I said the following, in response:
Does it? I would’ve thought what should matter is whether what you wrote is insightful and contributes something to the field. Getting published in a “top journal” is at best only an indirect indicator of this. I’m not sure it’s best for us to outsource our assessment of the quality of work to journals on the basis of their prestige.
One response agreed that this would be ideal in contexts where this would be best: when we have the “time and energy” to do so, and have the relevant expertise. But in other contexts, such as the need to quickly evaluate hundreds of candidates for a position, it may be better to outsource our assessments to journals. I agree. In these contexts, reading an entire body of work may literally not be an option. If you have 200 applicants to get through, and 2 days to do it, and reading someone’s work would take 4-5 hours, you would be physically incapable of directly evaluating the quality of everyone’s work.
However, if we’re going to rely on heuristics, what should those heuristics be? Currently, my impression is that philosophers use something like “number of publications in top journals” as a very important criterion. But I have doubts about the effectiveness of this approach, and, more importantly, I worry that reliance on this approach isn’t confined to evaluating job applicants. I said this in response:
Let’s say you need to assess the quality of hundreds of people in a few days. How did philosophers figure out that “Number of publications in the following list of specified prestigious journals” was the best heuristic for evaluating the competence and quality of philosophers? Did they carefully weigh this method of evaluation against other heuristics? Do we have empirical evidence supporting its efficacy? On what basis was this means of evaluation established?

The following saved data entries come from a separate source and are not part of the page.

-- pv_equiv track=rewrite | github.com/the-ride-never-ends/documentation_generator | utils/parser.py | _parse_google_raises
-- ===== SOURCE A (Python) =====
-- from typing import Dict, List, Any, Optional, Tuple
--
-- def _parse_google_raises(content: str) -> List[Dict[str, str]]:
--     """
--     Parse Google-style raises section.
--
--     Args:
--         content: Raises section content
--
--     Returns:
--         List of exception dictionaries with type and description
--     """
--     exceptions = []
--     lines = content.splitlines()
--     current_exception = None
--     current_description = []
--
--     for line in lines:
--         stripped = line.strip()
--         if not stripped:
--             continue
--
--         indentation = len(line) - len(line.lstrip())
--
--         # New exception
--         if indentation == 0 or (current_exception is None and stripped):
--             # Save previous exception
--             if current_exception and current_description:
--                 exceptions.append({
--                     "type": current_exception,
--                     "description": '\n'.join(current_description).strip()
--                 })
--
--             # Parse new exception line
--             parts = stripped.split(':', 1)
--             current_exception = parts[0].strip()
--             current_description = []
--
--             if len(parts) > 1:
--                 current_description.append(parts[1].strip())
--         else:
--             current_description.append(stripped)
--
--     # Save last exception
--     if current_exception and current_description:
--         exceptions.append({
--             "type": current_exception,
--             "description": '\n'.join(current_description).strip()
--         })
--
--     return exceptions
-- ===== SOURCE B (Python) =====
-- from typing import Dict, List, Any, Optional, Tuple
--
-- def _split_header(header: str) -> Tuple[str, List[str]]:
--     """Split a block header on the first ':' into (type, initial description fragments)."""
--     parts = header.split(':', 1)
--     return parts[0].strip(), [parts[1].strip()] if len(parts) > 1 else []
--
-- def _parse_google_raises(content: str) -> List[Dict[str, str]]:
--     # Pass 1: group the non-empty lines into blocks; a block starts at the first
--     # non-empty line (any indentation) and at every later zero-indentation line.
--     blocks: List[List[str]] = []
--     for line in content.splitlines():
--         stripped = line.strip()
--         if not stripped:
--             continue
--         if not blocks or len(line) - len(line.lstrip()) == 0:
--             blocks.append([stripped])
--         else:
--             blocks[-1].append(stripped)
--     # Pass 2: turn each block into an exception dict; drop blocks with an empty
--     # type or no description fragments at all.
--     out: List[Dict[str, str]] = []
--     for block in blocks:
--         typ, frags = _split_header(block[0])
--         frags = frags + block[1:]
--         if typ and frags:
--             out.append({"type": typ, "description": '\n'.join(frags).strip()})
--     return out
-- ===== Notes on version B (the rewrite author's own statement) =====
-- stated objective: simpler
-- what changed: A's single stateful loop (current exception + description accumulator + end-of-loop flush) is replaced by two passes: group non-empty lines into blocks, then map each block to a dict independently.
import Mathlib
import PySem

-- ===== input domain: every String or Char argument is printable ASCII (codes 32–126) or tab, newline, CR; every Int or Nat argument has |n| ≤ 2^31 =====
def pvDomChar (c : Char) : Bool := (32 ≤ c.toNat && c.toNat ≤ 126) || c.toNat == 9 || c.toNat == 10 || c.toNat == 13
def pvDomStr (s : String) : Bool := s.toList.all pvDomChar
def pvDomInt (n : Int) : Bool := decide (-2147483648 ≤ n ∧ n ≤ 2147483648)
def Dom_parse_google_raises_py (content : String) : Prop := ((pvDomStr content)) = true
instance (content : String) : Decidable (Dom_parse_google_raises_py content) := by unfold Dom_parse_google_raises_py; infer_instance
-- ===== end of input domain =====

-- B re-implements A as group-lines-into-blocks then map-each-block-to-a-dict (same return value; objective: simpler decomposition).

-- ===== PORT A =====
-- parts = stripped.split(':', 1); type = parts[0].strip(); initial description = [parts[1].strip()] if a ':' was present
def pvParseHead (header : String) : String × List String :=
  match PySem.Str.splitMax? header ":" 1 with
  | some (p0 :: p1 :: _) => (PySem.Str.strip p0, [PySem.Str.strip p1])
  | some (p0 :: []) => (PySem.Str.strip p0, [])
  | _ => (PySem.Str.strip header, [])  -- unreachable: ":" ≠ ""

-- the dict appended for a finished exception
def pvDict (e : String) (desc : List String) : List (String × String) :=
  [("type", e), ("description", PySem.Str.strip (PySem.Str.join "\n" desc))]

-- "if current_exception and current_description: exceptions.append(...)" (appears in the loop and after it)
def pvSave (exceptions : List (List (String × String))) (curExc : Option String)
    (curDesc : List String) : List (List (String × String)) :=
  match curExc with
  | some e => if e ≠ "" ∧ curDesc ≠ [] then exceptions ++ [pvDict e curDesc] else exceptions
  | none => exceptions

-- one iteration of A's for-loop; state = (exceptions, current_exception, current_description)
def pvAStep : (List (List (String × String)) × Option String × List String) → String →
    List (List (String × String)) × Option String × List String
  | (exceptions, curExc, curDesc), line =>
    let stripped := PySem.Str.strip line
    if stripped = "" then (exceptions, curExc, curDesc)
    else
      let indentation := PySem.Str.len line - PySem.Str.len (PySem.Str.lstrip line)
      if indentation = 0 ∨ (curExc = none ∧ stripped ≠ "") then
        let td := pvParseHead stripped
        (pvSave exceptions curExc curDesc, some td.1, td.2)
      else
        (exceptions, curExc, curDesc ++ [stripped])

-- the trailing "save last exception"
def pvFlush : (List (List (String × String)) × Option String × List String) →
    List (List (String × String))
  | (exceptions, curExc, curDesc) => pvSave exceptions curExc curDesc

def parse_google_raises_py (content : String) : List (List (String × String)) :=
  pvFlush ((PySem.Str.splitlines content).foldl pvAStep ([], none, []))

-- ===== PORT B =====
-- pass 1: group the non-empty lines into blocks of stripped lines
def pvBStep (blocks : List (List String)) (line : String) : List (List String) :=
  let stripped := PySem.Str.strip line
  if stripped = "" then blocks
  else if blocks = [] ∨ PySem.Str.len line - PySem.Str.len (PySem.Str.lstrip line) = 0 then
    blocks ++ [[stripped]]
  else blocks.dropLast ++ [blocks.getLast! ++ [stripped]]

-- pass 2: one block → an optional exception dict
def pvBlockDict : List String → Option (List (String × String))
  | [] => none
  | head :: rest =>
    let (typ, frags0) := pvParseHead head
    let frags := frags0 ++ rest
    if typ ≠ "" ∧ frags ≠ [] then some (pvDict typ frags) else none

def parse_google_raises_py_alt (content : String) : List (List (String × String)) :=
  (((PySem.Str.splitlines content).foldl pvBStep []).filterMap pvBlockDict)

-- ===== PRECONDITION & SPEC =====
def Spec_parse_google_raises_py (content : String) (out : List (List (String × String))) : Prop := out = parse_google_raises_py_alt content
instance (content : String) (out : List (List (String × String))) : Decidable (Spec_parse_google_raises_py content out) := by unfold Spec_parse_google_raises_py; infer_instance

-- ===== CLAIM (what is proved, stated in full; the proofs are below) =====
def Claim_equal_parse_google_raises_py : Prop := ∀ (content : String), Dom_parse_google_raises_py content → Spec_parse_google_raises_py content (parse_google_raises_py content)

-- ===== LEMMAS AND PROOFS =====

theorem pvGetLastBang_append_singleton {α : Type} [Inhabited α] (l : List α) (a : α) :
    (l ++ [a]).getLast! = a := by
  induction l with
  | nil => rfl
  | cons x xs ih =>
    cases xs with
    | nil => rfl
    | cons y ys => simp [List.getLast!]

-- the three shapes of one iteration of A's loop
theorem pvAStep_blank (l : String) (exc : List (List (String × String))) (c : Option String)
    (d : List String) (hs : PySem.Str.strip l = "") : pvAStep (exc, c, d) l = (exc, c, d) := by
  simp only [pvAStep]; rw [if_pos hs]

theorem pvAStep_new (l : String) (exc : List (List (String × String))) (c : Option String)
    (d : List String) (hs : ¬ PySem.Str.strip l = "")
    (hc : PySem.Str.len l - PySem.Str.len (PySem.Str.lstrip l) = 0 ∨ (c = none ∧ PySem.Str.strip l ≠ "")) :
    pvAStep (exc, c, d) l = (pvSave exc c d, some (pvParseHead (PySem.Str.strip l)).1, (pvParseHead (PySem.Str.strip l)).2) := by
  simp only [pvAStep]; rw [if_neg hs, if_pos hc]

theorem pvAStep_cont (l : String) (exc : List (List (String × String))) (c : Option String)
    (d : List String) (hs : ¬ PySem.Str.strip l = "")
    (hc : ¬ (PySem.Str.len l - PySem.Str.len (PySem.Str.lstrip l) = 0 ∨ (c = none ∧ PySem.Str.strip l ≠ ""))) :
    pvAStep (exc, c, d) l = (exc, c, d ++ [PySem.Str.strip l]) := by
  simp only [pvAStep]; rw [if_neg hs, if_neg hc]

And if you do use that method, it would be one thing if it were confined to those specific contexts. A necessary evil: sometimes we have to use heuristics. But “number of papers in top journals” becomes a target, an axis around which entire academic careers rotate. And when that happens, the measure is no longer merely a convenient tool for sorting through applicants; it becomes the goal of aspiring academics, and their success or failure determines whether they rise or fall or even remain in the field at all.
The stakes here are much higher than the mere need to review applicants quickly. The entire field gravitates around this metric. And rather than see philosophers seriously question whether this is a good thing and whether we need more fundamental changes, I see most people impatient or disinterested in questioning whether the problems philosophy faces are much more foundational than the lack of referees. I am not at all convinced that the need to quickly review applicants justifies placing so much of the weight of success on journal publications. People can be excellent lecturers, or mentors, or bloggers. People may write great textbooks, or syllabi, or be great debaters or produce amazing videos. Should we be downplaying all the many others ways someone may do good philosophy just because sorting through applicants without a convenient heuristic would be really cumbersome?
My biggest concern is Goodhart's law: that when a measure becomes a target, it ceases to be a good measure. If the entire field of academic philosophy rewards people almost exclusively on the basis of how many papers they publish in top journals, then aspiring and successful philosophers will be those who write whatever it is that gets them published in these top journals. More importantly, aspiring philosophers will know this in advance, and they will focus on developing the skills and knowledge to get papers published in top journals.
In other words, when people become aware that there’s a specific metric used for evaluating their success, rather than organically doing whatever it is they think is best and allowing themselves to be passively evaluated according to that metric, people shift their focus, interests, attitudes, behavior, writing style, practices, and so on around that metric. People often complain that if students know that their performance will be evaluated on how well they’ll do on a test, that instead of learning organically, they’ll specifically study for the test. How much of a problem this is in any given context will likely vary. Maybe it isn’t a problem. Maybe it is. But the problem for academic philosophers is that it could be a problem and nobody is bothering to check. One would think that, of all people, philosophers would worry about these sorts of things. That they wouldn’t want to set up standards that incentivize people to think and write and do philosophy in order to pass the test.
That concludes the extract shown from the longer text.